**Your task:** Nothing but the lines from the top of the following entries through the line with "result = max(cnt, result)" should be printed, exactly as they are.

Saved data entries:

-- pv_equiv track=rewrite | github.com/shikgom2/boj | 1027.py | solve
-- ===== SOURCE A (Python) =====
-- def can_see(H, i, j):
--     dx = j - i
--     dy = H[j] - H[i]
--     for k in range(min(i, j) + 1, max(i, j)):
--         val = dx * H[k] - dx * H[i] - dy * (k - i)
--         if val * (1 if i < j else -1) >= 0:
--             return False
--     return True
--
-- def solve(H):
--     N = len(H)
--     result = 0
--     for i in range(N):
--         cnt = 0
--         for j in range(N):
--             if i == j:
--                 continue
--             if can_see(H, i, j):
--                 cnt += 1
--         result = max(cnt, result)
--     return result
-- ===== SOURCE B (Python) =====
-- def solve(H):
--     # Per building i, one leftward and one rightward sweep tracking the running
--     # maximum slope (compared by cross-multiplication); a building is visible
--     # exactly when its slope strictly exceeds the running maximum.
--     N = len(H)
--     best = 0
--     for i in range(N):
--         cnt = 0
--         bn = bd = None
--         for j in range(i + 1, N):
--             n = H[j] - H[i]
--             d = j - i
--             if bd is None or n * bd > bn * d:
--                 cnt += 1
--                 bn, bd = n, d
--         bn = bd = None
--         for j in range(i - 1, -1, -1):
--             n = H[j] - H[i]
--             d = i - j
--             if bd is None or n * bd > bn * d:
--                 cnt += 1
--                 bn, bd = n, d
--         best = max(best, cnt)
--     return best
-- ===== Notes on version B (the rewrite author's own statement) =====
-- stated objective: faster
-- what changed: A tests every ordered pair (i,j) by rescanning all buildings between them (O(N^3)); B makes, per building i, one leftward and one rightward sweep keeping a running maximum slope compared by cross-multiplication, counting a building exactly when its slope strictly exceeds the running maximum (O(N^2)).
import Mathlib
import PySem
-- pv_equiv track=rewrite | github.com/smohapatra1/scripting | python/practice/start_again/2025/01172025/max_length_prefix_as_subsequence.py | MaxPrefix
-- ===== SOURCE A (Python) =====
-- def MaxPrefix(S, T):
--     count = 0
--     for i in range(0, len(T)):
--         if count == len(S):
--             break
--         if T[i] == S[count]:
--             count = count +1
--     return count
-- ===== SOURCE B (Python) =====
-- def MaxPrefix(S, T):
--     # Binary search on the answer: "S[:k] is a subsequence of T" is monotone in k,
--     # so the maximal such k is found by bisection over [0, min(len(S), len(T))].
--     def is_subseq(p):
--         j = 0
--         for t in T:
--             if j < len(p) and t == p[j]:
--                 j += 1
--         return j == len(p)
--     lo, hi = 0, min(len(S), len(T))
--     while lo < hi:
--         mid = (lo + hi + 1) // 2
--         if is_subseq(S[:mid]):
--             lo = mid
--         else:
--             hi = mid - 1
--     return lo
-- ===== Notes on version B (the rewrite author's own statement) =====
-- stated objective: alternative
-- what changed: B binary-searches the answer length k over [0, min(len(S),len(T))], re-testing at each probe whether S[:k] is a subsequence of T with a staged membership scan, instead of A's single greedy left-to-right pass over T with a running counter.
import Mathlib
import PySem

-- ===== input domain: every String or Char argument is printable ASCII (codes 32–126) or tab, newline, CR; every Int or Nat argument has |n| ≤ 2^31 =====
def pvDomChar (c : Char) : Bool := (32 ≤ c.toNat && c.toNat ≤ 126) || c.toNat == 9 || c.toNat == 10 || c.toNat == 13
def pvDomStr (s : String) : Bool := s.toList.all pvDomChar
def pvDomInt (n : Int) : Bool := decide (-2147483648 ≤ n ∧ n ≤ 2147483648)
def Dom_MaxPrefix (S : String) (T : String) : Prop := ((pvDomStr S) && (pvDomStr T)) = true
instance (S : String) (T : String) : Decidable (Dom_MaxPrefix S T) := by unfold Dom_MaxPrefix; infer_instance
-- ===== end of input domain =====

-- B replaces A's single greedy pass over T by a binary search on the answer length k
-- (monotone predicate "S[:k] is a subsequence of T"); return values are provably equal
-- on all inputs (no precondition). B is not faster; it is an alternative algorithm.

-- ===== PORT A =====
-- A's loop over T with state `count`; `S.getD count default` is only read when count < S.length
-- (the `count = S.length` break is checked first), so it is exact for Python's S[count] here.
def aGo (S : List Char) : List Char → Nat → Nat
  | [], count => count
  | t :: ts, count =>
      if count = S.length then count
      else if t = S.getD count default then aGo S ts (count + 1)
      else aGo S ts count

def MaxPrefix (S : String) (T : String) : Int :=
  (aGo S.toList T.toList 0 : Int)

-- ===== PORT B =====
-- inner helper is_subseq: `j = 0; for t in T: if j < len(p) and t == p[j]: j += 1; return j == len(p)`
def subGo (p : List Char) : List Char → Nat → Nat
  | [], j => j
  | t :: ts, j =>
      subGo p ts (if j < p.length ∧ t = p.getD j default then j + 1 else j)

def isSub (p T : List Char) : Bool := subGo p T 0 == p.length

-- the `while lo < hi` bisection loop
def bs (S T : List Char) (lo hi : Nat) : Nat :=
  if _h : lo < hi then
    let mid := (lo + hi + 1) / 2
    if isSub (S.take mid) T then bs S T mid hi else bs S T lo (mid - 1)
  else lo
termination_by hi - lo
decreasing_by all_goals omega

def MaxPrefix_alt (S : String) (T : String) : Int :=
  (bs S.toList T.toList 0 (min S.toList.length T.toList.length) : Int)

-- ===== PRECONDITION & SPEC =====
def Spec_MaxPrefix (S : String) (T : String) (out : Int) : Prop := out = MaxPrefix_alt S T
instance (S : String) (T : String) (out : Int) : Decidable (Spec_MaxPrefix S T out) := by unfold Spec_MaxPrefix; infer_instance

-- ===== CLAIM (what is proved, stated in full; the proofs are below) =====
def Claim_equal_MaxPrefix : Prop := ∀ (S : String) (T : String), Dom_MaxPrefix S T → Spec_MaxPrefix S T (MaxPrefix S T)

-- ===== LEMMAS AND PROOFS =====

-- reference greedy matcher, recursing on both lists
def greedy : List Char → List Char → Nat
  | _, [] => 0
  | [], _ :: _ => 0
  | s :: ss, t :: ts => if t = s then 1 + greedy ss ts else greedy (s :: ss) ts

theorem greedy_nil (ss : List Char) : greedy ss [] = 0 := by
  cases ss <;> rfl

theorem greedy_nil_left (ts : List Char) : greedy [] ts = 0 := by
  cases ts <;> rfl

theorem greedy_le_left : ∀ (ts ss : List Char), greedy ss ts ≤ ss.length := by
  intro ts
  induction ts with
  | nil => intro ss; simp [greedy_nil]
  | cons t ts ih =>
    intro ss
    cases ss with
    | nil => simp [greedy_nil_left]
    | cons s ss =>
      by_cases h : t = s
      · have := ih ss; simp [greedy, h]; omega
      · have := ih (s :: ss); simp only [greedy, if_neg h]; simpa using this

theorem greedy_le_right : ∀ (ts ss : List Char), greedy ss ts ≤ ts.length := by
  intro ts
  induction ts with
  | nil => intro ss; simp [greedy_nil]
  | cons t ts ih =>
    intro ss
    cases ss with
    | nil => simp [greedy_nil_left]
    | cons s ss =>
      by_cases h : t = s
      · have := ih ss; simp [greedy, h]; omega
      · have := ih (s :: ss); simp only [greedy, if_neg h, List.length_cons]; omega

-- A's loop computes the greedy match count
theorem aGo_eq (S : List Char) (ts : List Char) :
    ∀ count, count ≤ S.length → aGo S ts count = count + greedy (S.drop count) ts := by
  induction ts with
  | nil => intro count _; simp [aGo, greedy_nil]
  | cons t ts ih =>
    intro count hle
    by_cases hc : count = S.length
    · subst hc; simp [aGo, greedy_nil_left]
    · have hlt : count < S.length := lt_of_le_of_ne hle hc
      have hdrop : S.drop count = S[count] :: S.drop (count + 1) :=
        List.drop_eq_getElem_cons hlt
      have hgetD : S.getD count default = S[count] := List.getD_eq_getElem S default hlt
      by_cases ht : t = S[count]
      · have h1 : aGo S (t :: ts) count = aGo S ts (count + 1) := by
          simp only [aGo]; rw [if_neg hc, hgetD, if_pos ht]
        have h2 : greedy (S.drop count) (t :: ts) = 1 + greedy (S.drop (count + 1)) ts := by
          rw [hdrop, greedy]; simp [ht]
        rw [h1, ih (count + 1) hlt, h2]; omega
      · have h1 : aGo S (t :: ts) count = aGo S ts count := by
          simp only [aGo]; rw [if_neg hc, hgetD, if_neg ht]
        have h2 : greedy (S.drop count) (t :: ts) = greedy (S.drop count) ts := by
          conv_lhs => rw [hdrop, greedy]
          rw [if_neg ht, ← hdrop]
        rw [h1, ih count hle, h2]

-- B's inner scan computes the greedy match count of the remaining pattern
theorem subGo_eq (p : List Char) (ts : List Char) :
    ∀ j, j ≤ p.length → subGo p ts j = j + greedy (p.drop j) ts := by
  induction ts with
  | nil => intro j _; simp [subGo, greedy_nil]
  | cons t ts ih =>
    intro j hle
    by_cases hj : j < p.length
    · have hdrop : p.drop j = p[j] :: p.drop (j + 1) := List.drop_eq_getElem_cons hj
      have hgetD : p.getD j default = p[j] := List.getD_eq_getElem p default hj
      by_cases ht : t = p[j]
      · have h1 : subGo p (t :: ts) j = subGo p ts (j + 1) := by
          simp only [subGo]; rw [if_pos ⟨hj, by rw [hgetD]; exact ht⟩]
        have h2 : greedy (p.drop j) (t :: ts) = 1 + greedy (p.drop (j + 1)) ts := by
          rw [hdrop, greedy]; simp [ht]
        rw [h1, ih (j + 1) hj, h2]; omega
      · have h1 : subGo p (t :: ts) j = subGo p ts j := by
          simp only [subGo]
          rw [if_neg (by rw [hgetD]; exact fun h => ht h.2)]
        have h2 : greedy (p.drop j) (t :: ts) = greedy (p.drop j) ts := by
          conv_lhs => rw [hdrop, greedy]
          rw [if_neg ht, ← hdrop]
        rw [h1, ih j hle, h2]
    · have hj' : j = p.length := by omega
      subst hj'
      have h1 : subGo p (t :: ts) p.length = subGo p ts p.length := by
        simp [subGo]
      rw [h1, ih p.length le_rfl]
      simp [List.drop_length, greedy_nil_left]

-- truncating the pattern truncates the greedy count
theorem greedy_take : ∀ (ts ss : List Char) (k : Nat),
    greedy (ss.take k) ts = min k (greedy ss ts) := by
  intro ts
  induction ts with
  | nil => intro ss k; simp [greedy_nil]
  | cons t ts ih =>
    intro ss k
    cases ss with
    | nil => simp [greedy_nil_left]
    | cons s ss =>
      cases k with
      | zero => simp [greedy_nil_left]
      | succ k =>
        by_cases h : t = s
        · simp only [List.take_succ_cons, greedy, if_pos h, ih ss k]
          omega
        · simp only [List.take_succ_cons, greedy, if_neg h]
          have := ih (s :: ss) (k + 1)
          simpa using this

-- the bisection predicate decides k ≤ greedy S T (for k within the pattern)
theorem isSub_take (S T : List Char) (k : Nat) (hk : k ≤ S.length) :
    isSub (S.take k) T = true ↔ k ≤ greedy S T := by
  have h0 : subGo (S.take k) T 0 = 0 + greedy ((S.take k).drop 0) T :=
    subGo_eq (S.take k) T 0 (Nat.zero_le _)
  simp only [isSub, h0, List.drop_zero, greedy_take, Nat.zero_add,
    List.length_take, beq_iff_eq]
  omega

-- the binary search converges to the greedy count
theorem bs_eq (S T : List Char) :
    ∀ lo hi, lo ≤ greedy S T → greedy S T ≤ hi → hi ≤ S.length →
      bs S T lo hi = greedy S T := by
  intro lo hi
  induction lo, hi using bs.induct S T with
  | case1 lo hi h mid hsub ih =>
    intro h1 h2 h3
    have hmid : mid ≤ greedy S T := by
      have := (isSub_take S T mid (by omega)).mp hsub
      omega
    rw [bs, dif_pos h]
    show (if isSub (S.take mid) T then bs S T mid hi else bs S T lo (mid - 1)) = greedy S T
    rw [if_pos hsub]
    exact ih hmid h2 h3
  | case2 lo hi h mid hsub ih =>
    intro h1 h2 h3
    have hmid : ¬ mid ≤ greedy S T := fun hle =>
      hsub ((isSub_take S T mid (by omega)).mpr hle)
    rw [bs, dif_pos h]
    show (if isSub (S.take mid) T then bs S T mid hi else bs S T lo (mid - 1)) = greedy S T
    rw [if_neg hsub]
    exact ih h1 (by omega) (by omega)
  | case3 lo hi h =>
    intro h1 h2 h3
    rw [bs, dif_neg h]
    omega

-- ===== VERDICT (by name: the statement is the Claim_ definition above) =====
theorem MaxPrefix_spec : Claim_equal_MaxPrefix := by
  intro S T _
  show MaxPrefix S T = MaxPrefix_alt S T
  unfold MaxPrefix MaxPrefix_alt
  rw [aGo_eq S.toList T.toList 0 (Nat.zero_le _),
    bs_eq S.toList T.toList 0 (min S.toList.length T.toList.length) (Nat.zero_le _)
      (le_min (greedy_le_left _ _) (greedy_le_right _ _)) (min_le_left _ _)]
  simp
lemma pvAGo_dead (c : List Char) (ws : List (List Char)) (start : Nat) (best : Option (Int × Int)) :
    ∀ (l : List Nat) (joined : List Char), joined ≠ c → c.length ≤ joined.length →
      pvAGo c ws start best joined l = best := by
  intro l
  induction l with
  | nil => intro joined _ _; simp [pvAGo]
  | cons e rest ih =>
    intro joined hne hlen
    simp only [pvAGo]
    set w := ws.getD e [] with hwdef
    have hne' : joined ++ w ≠ c := by
      intro h
      have hl : joined.length + w.length = c.length := by
        simpa using congrArg List.length h
      have hw0 : w = [] := List.length_eq_zero_iff.mp (by omega)
      rw [hw0, List.append_nil] at h
      exact hne h
    rw [if_neg hne']
    by_cases h2 : c.length < (joined ++ w).length
    · rw [if_pos h2]
    · rw [if_neg h2]
      have hw : w = [] := by
        apply List.length_eq_zero_iff.mp
        have := le_of_not_gt h2
        rw [List.length_append] at this
        omega
      rw [hw, List.append_nil]
      exact ih joined hne hlen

**Worked solution:**
-- pv_equiv track=rewrite | github.com/shikgom2/boj | 1027.py | solve
-- ===== SOURCE A (Python) =====
-- def can_see(H, i, j):
--     dx = j - i
--     dy = H[j] - H[i]
--     for k in range(min(i, j) + 1, max(i, j)):
--         val = dx * H[k] - dx * H[i] - dy * (k - i)
--         if val * (1 if i < j else -1) >= 0:
--             return False
--     return True
--
-- def solve(H):
--     N = len(H)
--     result = 0
--     for i in range(N):
--         cnt = 0
--         for j in range(N):
--             if i == j:
--                 continue
--             if can_see(H, i, j):
--                 cnt += 1
--         result = max(cnt, result)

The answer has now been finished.